TÜRGED Muğla il şubesi kuruluş tarihi:2014
1970 yılının 7 ağustos günü, bu gün sadece üçü hayatta olan, ve dördü görme engelli, 7 kişi, tarafından;
Müzisyen Bbirsen Çetin,
Terzi Candan İpek Özkan,
İstanbul Belediyesi Mezarlıklar M üdürlüğünde Hafız Erdoğan arıt,
ev hanımı Gülizar Üzgüner,
işçi Kemal Kayahan,
gümrük komisyoncusu Mehmet Tezcan uçankardeşler,
santral memuru ve müzisyen Sedat Özkan;
görme engellilerin müzik gurupları yoluyla istihdamını sağlamak amacıyla,
Genel Merkezi, İstanbul ili,Kadıköy İlçesi, Söğütlüçeşme caddesi Serdar Han 107 Kat 5/15 adresinde;
görmezleri eğitim ve himaye cemiyeti adıyla derneğimizin kuruluşunu gerçekleştirmişlerdi.

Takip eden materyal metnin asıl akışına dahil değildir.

-- pv_equiv track=rewrite | github.com/RonnySanMartin/setp03 | cuenta_palabras.py | cuenta_palabras
-- ===== SOURCE A (Python) =====
-- def cuenta_palabras(diccionario):
-- 	if len(diccionario) == 0:						#Caso base: diccionario vacio = 0
-- 		return 0
-- 	else:
-- 		datos = list(diccionario.items())[0]		#Tupla con "primer" item del diccionario
-- 		aux = diccionario.copy()					#Copia del diccionario (evita alteraciones al original)
-- 		aux.pop(datos[0])							#Elimina elemento ya guardado en variable datos
-- 		return datos[1] + cuenta_palabras(aux)		#Cantidad de datos mas lo obtenido de aux
-- ===== SOURCE B (Python) =====
-- def cuenta_palabras(diccionario):
--     # Iterative re-implementation: fold the dict's values right-to-left
--     # with an explicit accumulator instead of recursion + copy/pop.
--     total = 0
--     for valor in reversed(list(diccionario.values())):
--         total = valor + total
--     return total
-- ===== Notes on version B (the rewrite author's own statement) =====
-- stated objective: faster
-- what changed: Replaces the recursion that copies the dict and pops the first key at every step with a single iterative loop over the values in reverse order accumulating the sum.
import Mathlib
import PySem

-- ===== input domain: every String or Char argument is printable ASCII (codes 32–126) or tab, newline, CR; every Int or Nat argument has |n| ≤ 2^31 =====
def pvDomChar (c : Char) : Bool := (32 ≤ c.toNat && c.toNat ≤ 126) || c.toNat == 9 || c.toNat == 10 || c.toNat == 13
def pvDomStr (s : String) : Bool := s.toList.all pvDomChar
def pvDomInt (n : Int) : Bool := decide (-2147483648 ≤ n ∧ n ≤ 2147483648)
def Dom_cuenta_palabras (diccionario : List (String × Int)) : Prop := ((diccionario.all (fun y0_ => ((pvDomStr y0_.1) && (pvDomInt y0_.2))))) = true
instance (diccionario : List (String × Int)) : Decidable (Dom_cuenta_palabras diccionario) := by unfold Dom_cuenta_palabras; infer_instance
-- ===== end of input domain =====

-- B replaces A's recursion (which copies the dict and pops a key per step, O(n^2))
-- with one iterative reverse-order accumulator loop over the values (O(n)).


-- ===== PORT A =====
-- literal port of A: empty dict → 0; otherwise take the first item, copy the
-- dict, pop that key from the copy, and recurse on the remainder.
def cuenta_palabras : List (String × Int) → Int
  | [] => 0
  | (k, v) :: rest =>
      v + cuenta_palabras ((PySem.Dict.erase (PySem.Dict.mk ((k, v) :: rest)) k).items)
  termination_by l => l.length
  decreasing_by
    simp only [PySem.Dict.erase, List.filter_cons, beq_self_eq_true, Bool.not_true,
      if_neg (Bool.false_ne_true), List.length_cons]
    exact Nat.lt_succ_of_le (List.length_filter_le _ _)

-- ===== PORT B =====
-- port of B: fold the values in reverse insertion order with an accumulator.
def cuenta_palabras_alt (diccionario : List (String × Int)) : Int :=
  ((diccionario.map (·.2)).reverse).foldl (fun total valor => valor + total) 0

-- ===== PRECONDITION & SPEC =====
-- Pre_ states the Python dict representation invariant: distinct keys (a Python
-- dict argument can never present duplicate keys, so this excludes nothing A runs on).
def Pre_cuenta_palabras (diccionario : List (String × Int)) : Prop :=
  (diccionario.map Prod.fst).Nodup
instance (diccionario : List (String × Int)) : Decidable (Pre_cuenta_palabras diccionario) := by
  unfold Pre_cuenta_palabras; infer_instance

def pvWitness_cuenta_palabras : (List (String × Int)) := [("hola", 3), ("mundo", 2)]

def Spec_cuenta_palabras (diccionario : List (String × Int)) (out : Int) : Prop := out = cuenta_palabras_alt diccionario
instance (diccionario : List (String × Int)) (out : Int) : Decidable (Spec_cuenta_palabras diccionario out) := by unfold Spec_cuenta_palabras; infer_instance

-- ===== CLAIM (what is proved, stated in full; the proofs are below) =====
def Claim_equal_cuenta_palabras : Prop := ∀ (diccionario : List (String × Int)), Dom_cuenta_palabras diccionario → Pre_cuenta_palabras diccionario → Spec_cuenta_palabras diccionario (cuenta_palabras diccionario)

-- ===== LEMMAS AND PROOFS =====

-- B's accumulator loop peels one value off the front per cons cell.
lemma alt_cons (k : String) (v : Int) (rest : List (String × Int)) :
    cuenta_palabras_alt ((k, v) :: rest) = v + cuenta_palabras_alt rest := by
  simp [cuenta_palabras_alt, List.foldl_reverse]

-- With distinct keys, popping the first key from the copy leaves exactly the tail.
lemma erase_head (k : String) (v : Int) (rest : List (String × Int))
    (h : k ∉ rest.map Prod.fst) :
    (PySem.Dict.erase (PySem.Dict.mk ((k, v) :: rest)) k).items = rest := by
  simp only [PySem.Dict.erase, List.filter_cons, beq_self_eq_true, Bool.not_true,
    if_neg (Bool.false_ne_true)]
  refine List.filter_eq_self.mpr (fun p hp => ?_)
  have hne : p.1 ≠ k := fun hk => h (hk ▸ List.mem_map_of_mem hp)
  simp [hne]

lemma eq_of_nodup (diccionario : List (String × Int))
    (h : (diccionario.map Prod.fst).Nodup) :
    cuenta_palabras diccionario = cuenta_palabras_alt diccionario := by
  induction diccionario with
  | nil => rw [cuenta_palabras.eq_1]; rfl
  | cons p rest ih =>
      obtain ⟨k, v⟩ := p
      simp only [List.map_cons, List.nodup_cons] at h
      rw [cuenta_palabras.eq_2, erase_head k v rest h.1, alt_cons, ih h.2]

-- ===== VERDICT (by name: the statement is the Claim_ definition above) =====
theorem cuenta_palabras_spec : Claim_equal_cuenta_palabras := by
  intro d _ hpre
  exact eq_of_nodup d hpre
-- pv_equiv track=rewrite | github.com/iinaki/tda-1C2024-mio | ejercicios-rpl/dinamica/londres-y-california.py | plan_operativo
-- ===== SOURCE A (Python) =====
-- def plan_operativo(arreglo_L, arreglo_C, costo_M):
--     n = len(arreglo_L)
--     OPTLondres = [0] * n
--     OPTCalifornia = [0] * n
--
--     OPTLondres[0] = arreglo_L[0]
--     OPTCalifornia[0] = arreglo_C[0]
--
--     for i in range(1, n):
--         OPTLondres[i] = arreglo_L[i] + min(OPTCalifornia[i-1] + costo_M, OPTLondres[i-1])
--         OPTCalifornia[i] = arreglo_C[i] + min(OPTLondres[i-1] + costo_M, OPTCalifornia[i-1])
--
--     secuencia = [0] * n
--     if OPTLondres[-1] < OPTCalifornia[-1]:
--         secuencia[-1] = "Londres"
--         ciudad_actual = "Londres"
--     else:
--         secuencia[-1] = "California"
--         ciudad_actual = "California"
--
--     # Reconstruir
--     for i in range(n-2, -1, -1):
--         if ciudad_actual == "Londres":
--             if OPTLondres[i+1] == arreglo_L[i+1] + OPTLondres[i]:
--                 secuencia[i] = "Londres"
--             else:
--                 secuencia[i] = "California"
--                 ciudad_actual = "California"
--         else:
--             if OPTCalifornia[i+1] == arreglo_C[i+1] + OPTCalifornia[i]:
--                 secuencia[i] = "California"
--             else:
--                 secuencia[i] = "Londres"
--                 ciudad_actual = "Londres"
--
--     return secuencia
-- ===== SOURCE B (Python) =====
-- def plan_operativo(arreglo_L, arreglo_C, costo_M):
--     # Single forward pass: carry, for each city, its best cost AND its best plan
--     # as a persistent linked list (shared tails), so no DP tables and no
--     # backtracking pass are needed; unwind the chosen list at the end.
--     optL, optC = arreglo_L[0], arreglo_C[0]
--     pathL = (None, "Londres")
--     pathC = (None, "California")
--     for l, c in zip(arreglo_L[1:], arreglo_C[1:]):
--         newL = l + min(optC + costo_M, optL)
--         newC = c + min(optL + costo_M, optC)
--         pathL, pathC = ((pathL if optL <= optC + costo_M else pathC), "Londres"), \
--                        ((pathC if optC <= optL + costo_M else pathL), "California")
--         optL, optC = newL, newC
--     node = pathL if optL < optC else pathC
--     secuencia = []
--     while node is not None:
--         secuencia.append(node[1])
--         node = node[0]
--     secuencia.reverse()
--     return secuencia
-- ===== Notes on version B (the rewrite author's own statement) =====
-- stated objective: alternative
-- what changed: B replaces A's DP tables plus backward reconstruction by a single forward pass that carries, for each city, the best cost together with the best plan itself as a persistent linked list with shared tails; at the end it just unwinds the chosen list, so there is no backtracking over stored tables and no re-testing of cost equalities.
import Mathlib
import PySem

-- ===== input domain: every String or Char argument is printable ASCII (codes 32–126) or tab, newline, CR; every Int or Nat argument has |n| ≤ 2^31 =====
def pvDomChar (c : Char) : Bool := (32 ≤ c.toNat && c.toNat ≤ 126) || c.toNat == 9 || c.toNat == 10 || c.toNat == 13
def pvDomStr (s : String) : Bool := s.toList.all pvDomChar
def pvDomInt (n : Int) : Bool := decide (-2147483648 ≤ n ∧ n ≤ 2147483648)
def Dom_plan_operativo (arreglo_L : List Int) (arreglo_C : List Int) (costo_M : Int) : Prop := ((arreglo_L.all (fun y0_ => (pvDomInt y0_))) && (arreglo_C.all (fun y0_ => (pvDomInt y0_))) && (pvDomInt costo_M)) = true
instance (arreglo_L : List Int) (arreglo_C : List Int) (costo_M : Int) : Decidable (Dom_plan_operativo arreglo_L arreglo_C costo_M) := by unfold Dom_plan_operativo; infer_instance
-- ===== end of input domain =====

-- B is one forward pass carrying, per city, the best cost and the best plan as a
-- shared-tail list (no DP tables, no backward reconstruction); objective: alternative.
-- All pyGetD accesses below are in range under Pre_ (first list nonempty, second at
-- least as long), where they are exactly Python's xs[i]; i.toNat is exact since
-- every loop index is ≥ 0.

-- ===== PORT A =====
-- loop body of A's forward DP (OPTLondres[i] written first, then read back as in Python)
def pvBodyA (L C : List Int) (M : Int) (s : List Int × List Int) (i : Int) : List Int × List Int :=
  let OL := s.1.set i.toNat (PySem.List.pyGetD L i 0 + min (PySem.List.pyGetD s.2 (i-1) 0 + M) (PySem.List.pyGetD s.1 (i-1) 0))
  let OC := s.2.set i.toNat (PySem.List.pyGetD C i 0 + min (PySem.List.pyGetD OL (i-1) 0 + M) (PySem.List.pyGetD s.2 (i-1) 0))
  (OL, OC)

-- loop body of A's reconstruction
def pvBodyRA (L C OL OC : List Int) (s : List String × String) (i : Int) : List String × String :=
  if s.2 = "Londres" then
    if PySem.List.pyGetD OL (i+1) 0 = PySem.List.pyGetD L (i+1) 0 + PySem.List.pyGetD OL i 0 then
      (s.1.set i.toNat "Londres", s.2)
    else (s.1.set i.toNat "California", "California")
  else
    if PySem.List.pyGetD OC (i+1) 0 = PySem.List.pyGetD C (i+1) 0 + PySem.List.pyGetD OC i 0 then
      (s.1.set i.toNat "California", s.2)
    else (s.1.set i.toNat "Londres", "Londres")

Dernek, gerçekten de, kuruluş gayesine uygun olarak, ilk yıllarda, olabildiğince başarılı olmuş, yüzlerce insanın istihdamı sağlanmıştı.
Onlara, bu başarı, 1972 yılında, bakanlar kurulu kararıyla kamuyararına çalışma izninin verilmesini sağlamıştı.
1974 yılında Sakarya,
1990 yılında Çanakkale,
1993 yılında Ankara,
1994 yılında Gaziantep ve Kahramanmaraş,
1995 yılında Hatay,
1996 yılında Çankırı, Elazığ ve Isparta,
1997 yılında Edirne,
1998 yılında batman ve Malatya,
1999 yılında Diyarbakır,
2000 yılında Kırşehir,
2003 yılında Konya,
2006 yılında mersin,
2014 yılında Muğla
Şubeleri açılmıştır.
İlkeleri ise,
Demokrasiyi, istisnasız hakim kılmak.
Görme engellilerin ve onların temsilcilerini, görme engellilerile ilgili yapılacak düzenlemelerde söz ve karar sahibi etmek.
İnanç ve vicdan özgürlüğünü tam olarak gerçekleştirmek, bu bağlamdaki farklılıkların kendilerini ifade etmelerini sağlamak,
Ayrımcılığın son bulması için mücadele etmek.
Engelliliğin ve engellilerin bir istismar aracı haline gelmesine karşı, çıkar odaklarıyla mücadele etmek.
Hak arama mücadelelerinin zaafa uğratılmaması için, siyasi çevrelere engellilik konusuna yaklaşımları ölçüsünde yakınlık göstermek, bunun dışında ise, objektif ölçülerde mesafeli olmak.
Derneğin çeşitli siyasi etkiler ve/veya çıkarların etkisinde kalarak, gerçek sorundan kopmaması için, mümkün olabildiğince kamu kaynaklarından uzak durmak ve siyasi çevrelerden destek almamaktır.
Biliyoruz ki, görme engellilerin, dezavantajlı gurupların, ayrımcılığa uğramışların, dışlanmışların, fırsat eşitliğinden yoksun kılınmışların en büyük sermayeleri kendi aralarındaki dayanışmalarıdır.
Dayanışmayı sağlamak, ancak, örgütlenmekle, şahsi itirasları ve çıkarları, toplum çıkarlarının gerisinde tutabilmekle, mümkündür.
Ayrımcılığın yok olduğu, fırsat eşitliğinin sağlandığı, engelliliğin sorun olmaktan çıktığı güzel günler için, mücadele etmek kaçınılmaz bir zorunluluktur.